-- pv_equiv track=rewrite | github.com/linzeyang/leetcode-solutions | medium/1806.py | reinitializePermutation
-- ===== SOURCE A (Python) =====
-- def reinitializePermutation(n: int) -> int:
--     lis = list(range(n))
--     new = lis[:]
--
--     count = 0
--
--     while True:
--         new = [
--             new[i // 2] if i % 2 == 0 else new[n // 2 + (i - 1) // 2]
--             for i in range(n)
--         ]
--         count += 1
--
--         if new[1] == 1:
--             break
--
--     return count
-- ===== SOURCE B (Python) =====
-- def reinitializePermutation(n: int) -> int:
--     # Track only the index holding value 1; A's update new[i] = old[perm(i)]
--     # means the value at index 1 after k steps is perm^k(1), so iterate perm
--     # on a single position until it returns to 1.  O(steps) vs A's O(n*steps).
--     count = 0
--     pos = 1
--     while True:
--         pos = pos // 2 if pos % 2 == 0 else n // 2 + (pos - 1) // 2
--         count += 1
--         if pos == 1:
--             return count
-- ===== Notes on version B (the rewrite author's own statement) =====
-- stated objective: faster
-- what changed: B tracks only the single index that holds the value 1 and iterates the index map on it, instead of rebuilding the whole n-element list on every step.
-- outside the precondition, e.g. on reinitializePermutation(1): A raises IndexError, B does not finish within the time limit
import Mathlib
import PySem

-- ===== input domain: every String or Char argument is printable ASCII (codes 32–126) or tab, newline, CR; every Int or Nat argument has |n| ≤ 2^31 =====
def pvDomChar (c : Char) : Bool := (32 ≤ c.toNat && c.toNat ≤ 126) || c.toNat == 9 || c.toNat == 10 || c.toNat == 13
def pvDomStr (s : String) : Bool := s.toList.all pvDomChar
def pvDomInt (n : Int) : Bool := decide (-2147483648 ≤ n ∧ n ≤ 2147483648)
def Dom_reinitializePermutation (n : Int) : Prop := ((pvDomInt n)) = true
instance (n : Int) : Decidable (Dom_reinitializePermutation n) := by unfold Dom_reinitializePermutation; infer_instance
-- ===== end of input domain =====

-- B replaces A's per-step rebuilding of the whole n-element list by iterating the
-- index map on the single position holding the value 1 (objective: faster).

-- ===== PORT A =====
-- one step of A's list comprehension (the Python list is held as an Array for
-- Python's O(1) indexing; .toNat is exact here: inside Pre_ every index is ≥ 0)
def pvStepA (n : Int) (new : Array Int) : Array Int :=
  ((PySem.List.pyRange 0 n 1).map (fun i =>
    if PySem.Int.mod i 2 = 0 then new.getD (PySem.Int.floordiv i 2).toNat 0
    else new.getD (PySem.Int.floordiv n 2 + PySem.Int.floordiv (i - 1) 2).toNat 0)).toArray

-- A's 'while True' loop; fueled (fuel n.toNat suffices on Pre_: the loop exits
-- after fewer than n iterations)
def pvLoopA (n : Int) : Nat → Array Int → Int → Int
  | 0, _, count => count
  | fuel+1, new, count =>
    let new' := pvStepA n new
    let count' := count + 1
    if new'.getD 1 0 = 1 then count' else pvLoopA n fuel new' count'

def reinitializePermutation (n : Int) : Int :=
  let lis := PySem.List.pyRange 0 n 1
  let new := (PySem.List.slice lis none none).toArray
  pvLoopA n n.toNat new 0

-- ===== PORT B =====
-- B's 'while True' loop over the single tracked position; same fuel choice
def pvLoopB (n : Int) : Nat → Int → Int → Int
  | 0, _, count => count
  | fuel+1, pos, count =>
    let pos' := if PySem.Int.mod pos 2 = 0 then PySem.Int.floordiv pos 2
                else PySem.Int.floordiv n 2 + PySem.Int.floordiv (pos - 1) 2
    let count' := count + 1
    if pos' = 1 then count' else pvLoopB n fuel pos' count'

def reinitializePermutation_alt (n : Int) : Int :=
  pvLoopB n n.toNat 1 0

-- ===== PRECONDITION & SPEC =====
-- Pre_ excludes n < 2, where A raises IndexError (new[1] on a list of length < 2).
def Pre_reinitializePermutation (n : Int) : Prop := 2 ≤ n
instance (n : Int) : Decidable (Pre_reinitializePermutation n) := by unfold Pre_reinitializePermutation; infer_instance
def pvWitness_reinitializePermutation : Int := 2

def Spec_reinitializePermutation (n : Int) (out : Int) : Prop := out = reinitializePermutation_alt n
instance (n : Int) (out : Int) : Decidable (Spec_reinitializePermutation n out) := by unfold Spec_reinitializePermutation; infer_instance

-- ===== CLAIM (what is proved, stated in full; the proofs are below) =====
def Claim_equal_reinitializePermutation : Prop := ∀ (n : Int), Dom_reinitializePermutation n → Pre_reinitializePermutation n → Spec_reinitializePermutation n (reinitializePermutation n)

-- ===== LEMMAS AND PROOFS =====

-- the index map both programs apply: new[i] = old[pvPerm n i]
def pvPerm (n i : Int) : Int :=
  if PySem.Int.mod i 2 = 0 then PySem.Int.floordiv i 2
  else PySem.Int.floordiv n 2 + PySem.Int.floordiv (i - 1) 2

lemma pvPerm_range (n i : Int) (hn : 2 ≤ n) (h0 : 0 ≤ i) (h1 : i < n) :
    0 ≤ pvPerm n i ∧ pvPerm n i < n := by
  unfold pvPerm
  rw [PySem.Int.mod_eq_emod_of_pos (by omega : (0:Int) < 2),
      PySem.Int.floordiv_eq_ediv_of_pos (by omega : (0:Int) < 2),
      PySem.Int.floordiv_eq_ediv_of_pos (by omega : (0:Int) < 2),
      PySem.Int.floordiv_eq_ediv_of_pos (by omega : (0:Int) < 2)]
  split_ifs with h <;> omega

lemma pvGetD_toArray (l : List Int) (j : Nat) (d : Int) :
    l.toArray.getD j d = l.getD j d := by
  by_cases h : j < l.length
  · simp [Array.getD, h, List.getD_eq_getElem?_getD]
  · simp [Array.getD, h, List.getD_eq_getElem?_getD]

lemma pvArrMapRange (f : Int → Int) (n i : Int) (h0 : 0 ≤ i) (h1 : i < n) :
    (((PySem.List.pyRange 0 n 1).map f).toArray).getD i.toNat 0 = f i := by
  have hc : ((i.toNat : Nat) : Int) = i := Int.toNat_of_nonneg h0
  rw [pvGetD_toArray, ← PySem.List.pyGetD_natCast, hc]
  exact PySem.List.pyGetD_map_pyRange_of_nonneg f n i 0 h0 h1

lemma pvStepA_map (n : Int) (hn : 2 ≤ n) (f : Int → Int) :
    pvStepA n (((PySem.List.pyRange 0 n 1).map f).toArray)
      = ((PySem.List.pyRange 0 n 1).map (fun i => f (pvPerm n i))).toArray := by
  unfold pvStepA
  congr 1
  apply List.map_congr_left
  intro i hi
  rw [PySem.List.mem_pyRange_one] at hi
  by_cases h : PySem.Int.mod i 2 = 0
  · have hb := pvPerm_range n i hn hi.1 hi.2
    simp only [pvPerm, h, if_true] at hb ⊢
    exact pvArrMapRange f n _ hb.1 hb.2
  · have hb := pvPerm_range n i hn hi.1 hi.2
    simp only [pvPerm, h, if_false] at hb ⊢
    exact pvArrMapRange f n _ hb.1 hb.2

lemma pvLoop_eq (n : Int) (hn : 2 ≤ n) :
    ∀ (fuel k : Nat) (c : Int),
      pvLoopA n fuel (((PySem.List.pyRange 0 n 1).map ((pvPerm n)^[k])).toArray) c
        = pvLoopB n fuel ((pvPerm n)^[k] 1) c := by
  intro fuel
  induction fuel with
  | zero => intro k c; rfl
  | succ m ih =>
    intro k c
    have hstep : pvStepA n (((PySem.List.pyRange 0 n 1).map ((pvPerm n)^[k])).toArray)
        = ((PySem.List.pyRange 0 n 1).map ((pvPerm n)^[k+1])).toArray := by
      rw [pvStepA_map n hn]
      exact congrArg List.toArray
        (List.map_congr_left (fun i _ => (Function.iterate_succ_apply (pvPerm n) k i).symm))
    have hget : (((PySem.List.pyRange 0 n 1).map ((pvPerm n)^[k+1])).toArray).getD (1:Int).toNat 0
        = (pvPerm n)^[k+1] 1 :=
      pvArrMapRange _ n 1 (by omega) (by omega)
    have hpos : (if PySem.Int.mod ((pvPerm n)^[k] 1) 2 = 0
                  then PySem.Int.floordiv ((pvPerm n)^[k] 1) 2
                  else PySem.Int.floordiv n 2 + PySem.Int.floordiv ((pvPerm n)^[k] 1 - 1) 2)
        = (pvPerm n)^[k+1] 1 := by
      rw [Function.iterate_succ_apply' (pvPerm n) k 1]
      rfl
    show (if (pvStepA n (((PySem.List.pyRange 0 n 1).map ((pvPerm n)^[k])).toArray)).getD 1 0 = 1
          then c + 1
          else pvLoopA n m (pvStepA n (((PySem.List.pyRange 0 n 1).map ((pvPerm n)^[k])).toArray)) (c + 1))
        = (if (if PySem.Int.mod ((pvPerm n)^[k] 1) 2 = 0
                  then PySem.Int.floordiv ((pvPerm n)^[k] 1) 2
                  else PySem.Int.floordiv n 2 + PySem.Int.floordiv ((pvPerm n)^[k] 1 - 1) 2) = 1
              then c + 1
              else pvLoopB n m (if PySem.Int.mod ((pvPerm n)^[k] 1) 2 = 0
                  then PySem.Int.floordiv ((pvPerm n)^[k] 1) 2
                  else PySem.Int.floordiv n 2 + PySem.Int.floordiv ((pvPerm n)^[k] 1 - 1) 2) (c + 1))
    rw [hstep, hpos]
    have hget' : (((PySem.List.pyRange 0 n 1).map ((pvPerm n)^[k+1])).toArray).getD 1 0
        = (pvPerm n)^[k+1] 1 := hget
    rw [hget']
    by_cases hc : (pvPerm n)^[k+1] 1 = 1
    · simp [hc]
    · simp only [if_neg hc]
      exact ih (k+1) (c+1)

-- ===== VERDICT (by name: the statement is the Claim_ definition above) =====
theorem reinitializePermutation_spec : Claim_equal_reinitializePermutation := by
  intro n _ hn
  unfold Spec_reinitializePermutation reinitializePermutation reinitializePermutation_alt
  simp only [PySem.List.slice_none_none]
  have h := pvLoop_eq n hn n.toNat 0 0
  simpa using h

(Work instruction): In the material above, transcribe exactly the lines beginning at the one with "def pvDomInt (n" and ending at the one with "let new' := pvStepA n new", both included.

(Your solution):
def pvDomInt (n : Int) : Bool := decide (-2147483648 ≤ n ∧ n ≤ 2147483648)
def Dom_reinitializePermutation (n : Int) : Prop := ((pvDomInt n)) = true
instance (n : Int) : Decidable (Dom_reinitializePermutation n) := by unfold Dom_reinitializePermutation; infer_instance
-- ===== end of input domain =====

-- B replaces A's per-step rebuilding of the whole n-element list by iterating the
-- index map on the single position holding the value 1 (objective: faster).

-- ===== PORT A =====
-- one step of A's list comprehension (the Python list is held as an Array for
-- Python's O(1) indexing; .toNat is exact here: inside Pre_ every index is ≥ 0)
def pvStepA (n : Int) (new : Array Int) : Array Int :=
  ((PySem.List.pyRange 0 n 1).map (fun i =>
    if PySem.Int.mod i 2 = 0 then new.getD (PySem.Int.floordiv i 2).toNat 0
    else new.getD (PySem.Int.floordiv n 2 + PySem.Int.floordiv (i - 1) 2).toNat 0)).toArray

-- A's 'while True' loop; fueled (fuel n.toNat suffices on Pre_: the loop exits
-- after fewer than n iterations)
def pvLoopA (n : Int) : Nat → Array Int → Int → Int
  | 0, _, count => count
  | fuel+1, new, count =>
    let new' := pvStepA n new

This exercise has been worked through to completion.